| Work instruction |
The entries that follow should be duplicated in full, without a single alteration.

| Input for this task |
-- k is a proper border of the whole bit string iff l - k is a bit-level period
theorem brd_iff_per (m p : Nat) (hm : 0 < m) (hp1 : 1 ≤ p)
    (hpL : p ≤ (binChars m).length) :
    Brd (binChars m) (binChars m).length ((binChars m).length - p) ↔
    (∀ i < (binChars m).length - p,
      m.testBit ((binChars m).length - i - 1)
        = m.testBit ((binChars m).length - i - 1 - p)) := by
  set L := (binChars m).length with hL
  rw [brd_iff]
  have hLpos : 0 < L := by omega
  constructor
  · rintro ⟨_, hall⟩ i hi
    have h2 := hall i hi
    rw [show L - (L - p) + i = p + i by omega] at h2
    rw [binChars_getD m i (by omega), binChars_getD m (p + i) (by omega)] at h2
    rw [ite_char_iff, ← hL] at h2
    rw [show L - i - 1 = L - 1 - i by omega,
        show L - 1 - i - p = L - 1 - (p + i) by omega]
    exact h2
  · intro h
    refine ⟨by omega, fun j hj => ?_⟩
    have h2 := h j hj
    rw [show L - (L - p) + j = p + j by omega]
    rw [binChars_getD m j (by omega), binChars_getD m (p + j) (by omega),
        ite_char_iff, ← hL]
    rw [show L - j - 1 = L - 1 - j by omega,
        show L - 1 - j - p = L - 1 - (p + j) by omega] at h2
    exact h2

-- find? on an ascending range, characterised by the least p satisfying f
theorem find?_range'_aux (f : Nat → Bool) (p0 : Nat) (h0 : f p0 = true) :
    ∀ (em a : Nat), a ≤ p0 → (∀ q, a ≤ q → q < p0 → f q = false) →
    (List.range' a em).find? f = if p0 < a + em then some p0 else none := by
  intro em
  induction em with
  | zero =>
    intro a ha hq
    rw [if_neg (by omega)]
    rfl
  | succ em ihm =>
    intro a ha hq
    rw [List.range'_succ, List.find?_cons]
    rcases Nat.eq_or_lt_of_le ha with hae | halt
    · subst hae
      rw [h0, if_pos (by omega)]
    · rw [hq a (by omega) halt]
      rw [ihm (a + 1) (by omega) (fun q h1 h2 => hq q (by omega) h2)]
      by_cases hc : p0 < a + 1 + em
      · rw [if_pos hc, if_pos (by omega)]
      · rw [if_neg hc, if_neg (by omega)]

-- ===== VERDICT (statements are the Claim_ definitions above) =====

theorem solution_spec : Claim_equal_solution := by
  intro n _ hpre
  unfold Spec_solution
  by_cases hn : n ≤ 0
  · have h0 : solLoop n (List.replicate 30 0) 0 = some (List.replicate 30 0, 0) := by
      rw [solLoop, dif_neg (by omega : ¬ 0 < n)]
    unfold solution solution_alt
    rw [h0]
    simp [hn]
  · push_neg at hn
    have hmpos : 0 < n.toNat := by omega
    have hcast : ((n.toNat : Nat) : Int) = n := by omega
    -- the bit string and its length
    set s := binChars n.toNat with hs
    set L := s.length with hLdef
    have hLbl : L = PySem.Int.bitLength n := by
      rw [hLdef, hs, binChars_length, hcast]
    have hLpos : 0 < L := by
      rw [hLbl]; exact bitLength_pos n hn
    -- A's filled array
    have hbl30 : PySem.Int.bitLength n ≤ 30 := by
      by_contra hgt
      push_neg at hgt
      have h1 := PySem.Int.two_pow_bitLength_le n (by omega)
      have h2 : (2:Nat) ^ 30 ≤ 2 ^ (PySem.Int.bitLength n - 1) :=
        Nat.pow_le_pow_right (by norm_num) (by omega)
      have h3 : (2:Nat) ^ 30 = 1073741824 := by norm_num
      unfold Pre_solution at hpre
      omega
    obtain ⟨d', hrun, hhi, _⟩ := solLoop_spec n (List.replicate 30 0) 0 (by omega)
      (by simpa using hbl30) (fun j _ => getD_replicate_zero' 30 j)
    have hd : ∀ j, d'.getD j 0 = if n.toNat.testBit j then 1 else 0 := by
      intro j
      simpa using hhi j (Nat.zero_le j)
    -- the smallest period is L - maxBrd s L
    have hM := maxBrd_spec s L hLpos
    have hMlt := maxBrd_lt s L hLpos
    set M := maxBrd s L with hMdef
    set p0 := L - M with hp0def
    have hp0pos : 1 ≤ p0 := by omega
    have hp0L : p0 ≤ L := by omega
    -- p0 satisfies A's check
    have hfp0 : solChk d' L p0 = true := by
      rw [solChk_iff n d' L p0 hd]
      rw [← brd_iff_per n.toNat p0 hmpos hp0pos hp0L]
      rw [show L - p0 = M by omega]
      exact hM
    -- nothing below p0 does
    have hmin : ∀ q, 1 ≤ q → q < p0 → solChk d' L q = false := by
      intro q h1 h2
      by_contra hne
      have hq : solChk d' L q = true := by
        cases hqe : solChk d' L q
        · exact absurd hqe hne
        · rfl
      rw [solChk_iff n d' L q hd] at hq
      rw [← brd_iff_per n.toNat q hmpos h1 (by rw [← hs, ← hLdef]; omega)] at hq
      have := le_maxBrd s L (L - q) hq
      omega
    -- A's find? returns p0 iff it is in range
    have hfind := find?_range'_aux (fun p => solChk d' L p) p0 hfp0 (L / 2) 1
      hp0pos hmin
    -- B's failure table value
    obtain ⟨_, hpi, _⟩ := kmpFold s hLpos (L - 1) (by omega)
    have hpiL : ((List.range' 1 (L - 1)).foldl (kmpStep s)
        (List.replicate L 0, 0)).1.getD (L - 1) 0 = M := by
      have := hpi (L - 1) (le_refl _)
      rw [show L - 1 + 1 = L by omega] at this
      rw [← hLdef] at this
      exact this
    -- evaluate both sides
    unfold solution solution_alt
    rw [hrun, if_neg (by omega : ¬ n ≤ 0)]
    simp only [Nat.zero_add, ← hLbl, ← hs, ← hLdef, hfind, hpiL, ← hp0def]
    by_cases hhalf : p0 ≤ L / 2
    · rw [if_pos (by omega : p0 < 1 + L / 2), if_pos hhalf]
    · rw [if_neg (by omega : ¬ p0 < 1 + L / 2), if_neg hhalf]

| Answer for this exercise |
-- k is a proper border of the whole bit string iff l - k is a bit-level period
theorem brd_iff_per (m p : Nat) (hm : 0 < m) (hp1 : 1 ≤ p)
    (hpL : p ≤ (binChars m).length) :
    Brd (binChars m) (binChars m).length ((binChars m).length - p) ↔
    (∀ i < (binChars m).length - p,
      m.testBit ((binChars m).length - i - 1)
        = m.testBit ((binChars m).length - i - 1 - p)) := by
  set L := (binChars m).length with hL
  rw [brd_iff]
  have hLpos : 0 < L := by omega
  constructor
  · rintro ⟨_, hall⟩ i hi
    have h2 := hall i hi
    rw [show L - (L - p) + i = p + i by omega] at h2
    rw [binChars_getD m i (by omega), binChars_getD m (p + i) (by omega)] at h2
    rw [ite_char_iff, ← hL] at h2
    rw [show L - i - 1 = L - 1 - i by omega,
        show L - 1 - i - p = L - 1 - (p + i) by omega]
    exact h2
  · intro h
    refine ⟨by omega, fun j hj => ?_⟩
    have h2 := h j hj
    rw [show L - (L - p) + j = p + j by omega]
    rw [binChars_getD m j (by omega), binChars_getD m (p + j) (by omega),
        ite_char_iff, ← hL]
    rw [show L - j - 1 = L - 1 - j by omega,
        show L - 1 - j - p = L - 1 - (p + j) by omega] at h2
    exact h2

-- find? on an ascending range, characterised by the least p satisfying f
theorem find?_range'_aux (f : Nat → Bool) (p0 : Nat) (h0 : f p0 = true) :
    ∀ (em a : Nat), a ≤ p0 → (∀ q, a ≤ q → q < p0 → f q = false) →
    (List.range' a em).find? f = if p0 < a + em then some p0 else none := by
  intro em
  induction em with
  | zero =>
    intro a ha hq
    rw [if_neg (by omega)]
    rfl
  | succ em ihm =>
    intro a ha hq
    rw [List.range'_succ, List.find?_cons]
    rcases Nat.eq_or_lt_of_le ha with hae | halt
    · subst hae
      rw [h0, if_pos (by omega)]
    · rw [hq a (by omega) halt]
      rw [ihm (a + 1) (by omega) (fun q h1 h2 => hq q (by omega) h2)]
      by_cases hc : p0 < a + 1 + em
      · rw [if_pos hc, if_pos (by omega)]
      · rw [if_neg hc, if_neg (by omega)]

-- ===== VERDICT (statements are the Claim_ definitions above) =====

theorem solution_spec : Claim_equal_solution := by
  intro n _ hpre
  unfold Spec_solution
  by_cases hn : n ≤ 0
  · have h0 : solLoop n (List.replicate 30 0) 0 = some (List.replicate 30 0, 0) := by
      rw [solLoop, dif_neg (by omega : ¬ 0 < n)]
    unfold solution solution_alt
    rw [h0]
    simp [hn]
  · push_neg at hn
    have hmpos : 0 < n.toNat := by omega
    have hcast : ((n.toNat : Nat) : Int) = n := by omega
    -- the bit string and its length
    set s := binChars n.toNat with hs
    set L := s.length with hLdef
    have hLbl : L = PySem.Int.bitLength n := by
      rw [hLdef, hs, binChars_length, hcast]
    have hLpos : 0 < L := by
      rw [hLbl]; exact bitLength_pos n hn
    -- A's filled array
    have hbl30 : PySem.Int.bitLength n ≤ 30 := by
      by_contra hgt
      push_neg at hgt
      have h1 := PySem.Int.two_pow_bitLength_le n (by omega)
      have h2 : (2:Nat) ^ 30 ≤ 2 ^ (PySem.Int.bitLength n - 1) :=
        Nat.pow_le_pow_right (by norm_num) (by omega)
      have h3 : (2:Nat) ^ 30 = 1073741824 := by norm_num
      unfold Pre_solution at hpre
      omega
    obtain ⟨d', hrun, hhi, _⟩ := solLoop_spec n (List.replicate 30 0) 0 (by omega)
      (by simpa using hbl30) (fun j _ => getD_replicate_zero' 30 j)
    have hd : ∀ j, d'.getD j 0 = if n.toNat.testBit j then 1 else 0 := by
      intro j
      simpa using hhi j (Nat.zero_le j)
    -- the smallest period is L - maxBrd s L
    have hM := maxBrd_spec s L hLpos
    have hMlt := maxBrd_lt s L hLpos
    set M := maxBrd s L with hMdef
    set p0 := L - M with hp0def
    have hp0pos : 1 ≤ p0 := by omega
    have hp0L : p0 ≤ L := by omega
    -- p0 satisfies A's check
    have hfp0 : solChk d' L p0 = true := by
      rw [solChk_iff n d' L p0 hd]
      rw [← brd_iff_per n.toNat p0 hmpos hp0pos hp0L]
      rw [show L - p0 = M by omega]
      exact hM
    -- nothing below p0 does
    have hmin : ∀ q, 1 ≤ q → q < p0 → solChk d' L q = false := by
      intro q h1 h2
      by_contra hne
      have hq : solChk d' L q = true := by
        cases hqe : solChk d' L q
        · exact absurd hqe hne
        · rfl
      rw [solChk_iff n d' L q hd] at hq
      rw [← brd_iff_per n.toNat q hmpos h1 (by rw [← hs, ← hLdef]; omega)] at hq
      have := le_maxBrd s L (L - q) hq
      omega
    -- A's find? returns p0 iff it is in range
    have hfind := find?_range'_aux (fun p => solChk d' L p) p0 hfp0 (L / 2) 1
      hp0pos hmin
    -- B's failure table value
    obtain ⟨_, hpi, _⟩ := kmpFold s hLpos (L - 1) (by omega)
    have hpiL : ((List.range' 1 (L - 1)).foldl (kmpStep s)
        (List.replicate L 0, 0)).1.getD (L - 1) 0 = M := by
      have := hpi (L - 1) (le_refl _)
      rw [show L - 1 + 1 = L by omega] at this
      rw [← hLdef] at this
      exact this
    -- evaluate both sides
    unfold solution solution_alt
    rw [hrun, if_neg (by omega : ¬ n ≤ 0)]
    simp only [Nat.zero_add, ← hLbl, ← hs, ← hLdef, hfind, hpiL, ← hp0def]
    by_cases hhalf : p0 ≤ L / 2
    · rw [if_pos (by omega : p0 < 1 + L / 2), if_pos hhalf]
    · rw [if_neg (by omega : ¬ p0 < 1 + L / 2), if_neg hhalf]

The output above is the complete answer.